Are you just hoping to serve adds every time a casual user wants to watch a
video because their simple download tools dont' work?

------
JoachimSchipper
Two thoughts:

\- pirates will circumvent it; it sounds like the player is not-especially-
well-obfuscated software running on standard PCs.

\- people will probably still pay extra for it; it sounds good, and it does
deter piracy at least a little.

That said, watermarking and banning anyone whose videos are found on TPB
probably works better.

------
saurabh
I guess so. I loved blip.tv because they allowed me to download the videos to
watch them offline and that too in multiple formats.

Sadly, they have discontinued this feature. But yeah, I think this was one of
the features that _I think_ made them popular.

------
akavi
Forgive my ignorance, but how is it possible to encrypt the video on the fly?

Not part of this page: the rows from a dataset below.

theorem magic_iff_mem_bigL : ∀ (x : Int), 1 ≤ x → (isMagicA x = true ↔ x ∈ bigL) := by
  intro x hx
  rw [magic_iff x hx]
  set E := Nat.digits 10 x.toNat with hE
  set M := E.foldl max 0 with hM
  have hxt : x.toNat ≠ 0 := by omega
  have hEne : E ≠ [] := by rw [hE]; simpa [Nat.digits_ne_nil_iff_ne_zero] using hxt
  have hlt : ∀ d ∈ E, d < 10 := fun d hd => Nat.digits_lt_base (by norm_num) hd
  have hM9 : M ≤ 9 := foldl_max_le E 0 9 (fun d hd => by have := hlt d hd; omega) (by omega)
  constructor
  · intro hcnt
    have hM1 : 1 ≤ M := by
      by_contra hM0
      have hM0' : M = 0 := by omega
      obtain ⟨e, he⟩ := List.exists_mem_of_ne_nil E hEne
      have heM : e ≤ M := foldl_max_mem E 0 e he
      have he0 : e = 0 := by omega
      have := hcnt 0 (by omega)
      rw [List.count_eq_zero] at this
      exact this (he0 ▸ he)
    have hzero : 0 ∉ E := by
      have := hcnt 0 (by omega)
      intro h0
      have := List.count_pos_iff.mpr h0
      omega
    have hmem : E.reverse ∈ enumB (canonCnt M).sum (canonCnt M) := by
      apply (mem_enumB _ (canonCnt M) rfl E.reverse).mpr
      rw [canonCnt_length]
      refine ⟨?_, ?_⟩
      · intro d hd
        have hdE : d ∈ E := List.mem_reverse.mp hd
        have : d ≤ M := foldl_max_mem E 0 d hdE
        have : d ≠ 0 := fun h0 => hzero (h0 ▸ hdE)
        omega
      · intro d hd1 hd2
        rw [List.count_reverse, canonCnt_getD M d hd1 hd2]
        exact hcnt d (by omega)
    apply List.mem_flatMap.mpr
    refine ⟨M, List.mem_range'_1.mpr ⟨hM1, by omega⟩, ?_⟩
    apply (mem_blockInt M x hM1 hM9).mpr
    refine ⟨E.reverse, hmem, ?_⟩
    rw [beVal_reverse_ofDigits E, hE, Nat.ofDigits_digits]
    omega
  · intro hmem
    obtain ⟨m, hmr, hxb⟩ := List.mem_flatMap.mp hmem
    obtain ⟨hm1, hm2⟩ := List.mem_range'_1.mp hmr
    obtain ⟨l, hl, rfl⟩ := (mem_blockInt m x hm1 (by omega)).mp hxb
    obtain ⟨hel, hcl⟩ := (mem_enumB _ (canonCnt m) rfl l).mp hl
    rw [canonCnt_length] at hel hcl
    have hlne : l ≠ [] := by
      intro h0
      have := hcl m hm1 (le_refl m)
      rw [h0, List.count_nil, canonCnt_getD m m hm1 (le_refl m)] at this
      omega
    have hdg : Nat.digits 10 ((beVal l : Nat) : Int).toNat = l.reverse := by
      rw [Int.toNat_natCast]
      exact digits_beVal l (fun d hd => ⟨(hel d hd).1, by have := (hel d hd).2; omega⟩)
    have hEl : E = l.reverse := by rw [hE]; exact hdg
    intro i hi
    rw [hM, hEl] at hi
    rw [hEl, List.count_reverse]
    have hMle : l.reverse.foldl max 0 ≤ m :=
      foldl_max_le l.reverse 0 m (fun d hd => (hel d (List.mem_reverse.mp hd)).2) (by omega)
    by_cases hi0 : i = 0
    · subst hi0
      rw [List.count_eq_zero]
      intro h0
      have := (hel 0 h0).1
      omega
    · have : 1 ≤ i := by omega
      rw [hcl i this (by omega), canonCnt_getD m i this (by omega)]

theorem blockInt_facts (m : Nat) (hm1 : 1 ≤ m) (hm9 : m ≤ 9) :
    ∀ x ∈ blockInt m, ((10:Int) ^ ((canonCnt m).sum - 1) ≤ x ∧ x < (10:Int) ^ (canonCnt m).sum) := by
  intro x hxb
  obtain ⟨l, hl, rfl⟩ := (mem_blockInt m x hm1 hm9).mp hxb
  obtain ⟨hel, hcl⟩ := (mem_enumB _ (canonCnt m) rfl l).mp hl
  rw [canonCnt_length] at hel hcl
  have hlen : l.length = (canonCnt m).sum := length_mem_enumB _ _ l hl
  have hlne : l ≠ [] := by
    intro h0
    have := hcl m hm1 (le_refl m)
    rw [h0, List.count_nil, canonCnt_getD m m hm1 (le_refl m)] at this
    omega
  have hlow : 10 ^ ((canonCnt m).sum - 1) ≤ beVal l := by
    have := beVal_ge l hlne (fun d hd => (hel d hd).1)
    rwa [hlen] at this
  have hhigh : beVal l < 10 ^ (canonCnt m).sum := by
    have := beVal_lt l (fun d hd => by have := (hel d hd).2; omega)
    rwa [hlen] at this
  constructor
  · calc ((10:Int) ^ ((canonCnt m).sum - 1)) = ((10 ^ ((canonCnt m).sum - 1) : Nat) : Int) := by push_cast; ring
      _ ≤ _ := by exact_mod_cast hlow
  · calc ((beVal l : Nat) : Int) < ((10 ^ (canonCnt m).sum : Nat) : Int) := by exact_mod_cast hhigh
      _ = (10:Int) ^ (canonCnt m).sum := by push_cast; ring

theorem pairwise_bigL : bigL.Pairwise (· < ·) := by
  unfold bigL
  rw [List.flatMap_def]
  apply List.pairwise_flatten.mpr
  refine ⟨?_, ?_⟩
  · intro bl hbl
    obtain ⟨m, hmr, rfl⟩ := List.mem_map.mp hbl
    obtain ⟨hm1, hm2⟩ := List.mem_range'_1.mp hmr
    unfold blockInt
    rw [List.map_map]
    have hpw := pairwise_enumB _ (canonCnt m) rfl (by rw [canonCnt_length]; omega)
    rw [← List.map_map]
    exact List.Pairwise.map _ (fun a b hab => by exact_mod_cast hab) hpw
  · apply (List.pairwise_map).mpr
    have hr : (List.range' 1 9).Pairwise (· < ·) := List.pairwise_lt_range'
    apply List.Pairwise.imp_of_mem ?_ hr
    intro m m' hm hm' hmm' a ha b hb
    obtain ⟨hm1, hm2⟩ := List.mem_range'_1.mp hm
    obtain ⟨hm1', hm2'⟩ := List.mem_range'_1.mp hm'
    obtain ⟨_, ha2⟩ := blockInt_facts m hm1 (by omega) a ha
    obtain ⟨hb1, _⟩ := blockInt_facts m' hm1' (by omega) b hb
    have hT : (canonCnt m).sum < (canonCnt m').sum := sum_range'_lt m m' hmm'
    have hpow : (10:Int) ^ (canonCnt m).sum ≤ (10:Int) ^ ((canonCnt m').sum - 1) :=
      pow_le_pow_right₀ (by norm_num) (by omega)
    omega

theorem bigL_bounds : ∀ x ∈ bigL, 0 < x ∧ x ≤ 1000000000000000000000000000000000000000000000 := by
  intro x hx
  obtain ⟨m, hmr, hxb⟩ := List.mem_flatMap.mp hx
  obtain ⟨hm1, hm2⟩ := List.mem_range'_1.mp hmr
  obtain ⟨hlow, hhigh⟩ := blockInt_facts m hm1 (by omega) x hxb
  have h1 : (0:Int) < 10 ^ ((canonCnt m).sum - 1) := pow_pos (by norm_num) _
  have hs45 : (canonCnt m).sum ≤ 45 := sum_canonCnt_le m (by omega)
  have hpow : (10:Int) ^ (canonCnt m).sum ≤ (10:Int) ^ 45 :=
    pow_le_pow_right₀ (by norm_num) hs45
  have : (10:Int) ^ 45 = 1000000000000000000000000000000000000000000000 := by norm_num
  omega

theorem bigL_length_ge : 2147483648 ≤ bigL.length := by
  have h6 : 2147483648 ≤ (blockInt 6).length := by
    have hs : (canonCnt 6).sum = 21 := by decide
    have hkey := len_enumB_mul_fact 21 (canonCnt 6) hs
    have hprod : ((canonCnt 6).map Nat.factorial).prod = 24883200 := by decide
    have hfact : Nat.factorial 21 = 51090942171709440000 := by norm_num [Nat.factorial]
    rw [hprod, hfact] at hkey
    have hlen : (blockInt 6).length = (enumB (canonCnt 6).sum (canonCnt 6)).length := by
      unfold blockInt
      simp
    rw [hlen, hs]
    omega
  unfold bigL
  rw [List.length_flatMap]
  have hmem : (blockInt 6).length ∈ (List.range' 1 9).map (fun m => (blockInt m).length) :=
    List.mem_map.mpr ⟨6, by decide, rfl⟩
  have := List.single_le_sum (fun x _ => Nat.zero_le x) _ hmem
  omega

-- ---------- Part 3: A's scan walks bigL ----------

theorem goA_nonpos (f : Nat) (n r : Int) (h : ¬ n > 0) : goA f n r = r := by
  cases f <;> simp [goA, h]

theorem goA_walk : ∀ (f : Nat) (L : List Int) (n r : Int),
    1 ≤ n → n ≤ L.length →
    (∀ x : Int, r < x → x ≤ r + f → (isMagicA x = true ↔ x ∈ L)) →
    L.Pairwise (· < ·) → (∀ x ∈ L, r < x ∧ x ≤ r + f) →
    goA f n r = L.getD (n - 1).toNat 0 := by
  intro f
  induction f with
  | zero =>
    intro L n r h1 h2 _ _ hb
    match L with
    | [] => simp at h2; omega
    | a :: t => have := hb a (by simp); omega
  | succ f ih =>
    intro L n r h1 h2 hiff hpw hb
    have hn : n > 0 := by omega
    rw [goA]
    simp only [hn, if_true]
    by_cases hm : isMagicA (r + 1) = true
    · have hmem : (r + 1) ∈ L := (hiff (r+1) (by omega) (by omega)).mp hm
      match L, hpw, hb, hiff, h2 with
      | a :: t, hpw, hb, hiff, h2 =>
        have ha : a = r + 1 := by
          rcases List.mem_cons.mp hmem with h | h
          · omega
          · have := (List.pairwise_cons.mp hpw).1 _ h
            have := hb a (by simp)
            omega
        simp only [hm, if_true]
        by_cases hone : n = 1
        · subst hone
          rw [goA_nonpos _ _ _ (by omega)]
          simp [ha]
        · have htail := (List.pairwise_cons.mp hpw).1
          have h2' : n - 1 ≤ (t : List Int).length := by simp at h2 ⊢; omega
          rw [ih t (n-1) (r+1) (by omega) h2'
            (by
              intro x hx1 hx2
              rw [hiff x (by omega) (by omega)]
              constructor
              · intro h; rcases List.mem_cons.mp h with h | h
                · omega
                · exact h
              · intro h; exact List.mem_cons_of_mem _ h)
            (List.pairwise_cons.mp hpw).2
            (by
              intro x hx
              have := htail x hx
              have := hb x (List.mem_cons_of_mem _ hx)
              omega)]
          have : (n - 1).toNat = ((n - 1 - 1).toNat) + 1 := by omega
          rw [this]
          simp
    · have hnm : (r + 1) ∉ L := fun h => hm ((hiff (r+1) (by omega) (by omega)).mpr h)
      rw [Bool.not_eq_true] at hm
      simp only [hm, Bool.false_eq_true, if_false]
      rw [ih L n (r+1) h1 h2
        (by intro x hx1 hx2; exact hiff x (by omega) (by omega))
        hpw
        (by
          intro x hx
          have := hb x hx
          have : x ≠ r + 1 := fun he => hnm (he ▸ hx)
          omega)]

theorem A_eval (n : Int) (h1 : 1 ≤ n) (h2 : n ≤ 2147483648) :
    nth_magic_number n = bigL.getD (n - 1).toNat 0 := by
  rw [nth_magic_number, if_neg (by omega)]
  refine goA_walk _ bigL n 0 h1 (by have := bigL_length_ge; omega)
    (fun x hx1 _ => magic_iff_mem_bigL x (by omega)) pairwise_bigL ?_
  intro x hx
  have := bigL_bounds x hx
  constructor <;> [exact this.1; exact le_trans this.2 (by norm_num)]

-- ---------- Part 4: B unranks bigL ----------

theorem set_getD_self : ∀ (c : List Nat) (i : Nat), i < c.length → c.set i (c.getD i 0) = c := by
  intro c
  induction c with
  | nil => simp
  | cons x t ih =>
    intro i h
    cases i with
    | zero => simp [List.getD]
    | succ i => simp only [List.getD_cons_succ, List.set_cons_succ]; rw [ih i (by simpa using h)]

theorem getD_map_of_lt {α β : Type} (f : α → β) (l : List α) (k : Nat) (da : α) (db : β)
    (h : k < l.length) : (l.map f).getD k db = f (l.getD k da) := by
  rw [List.getD_eq_getElem?_getD, List.getElem?_eq_getElem (by simpa using h),
    List.getD_eq_getElem?_getD, List.getElem?_eq_getElem h]
  simp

Doesn't the client software have to know how to decrypt it in order to view
it? And once that's available, what's to prevent someone from grabbing that
decrypted stream?

------
mooism2
It depends really. If someone downloaded your videos and uploaded them to
YouTube, would you demand YouTube take them down? If not then you should
certainly not hinder people from downloading them.

------
anujkk
How about making it optional?

1\. No downloads, watch online.

2\. Downloads allowed, no charges.

3\. Download allowed, after payment.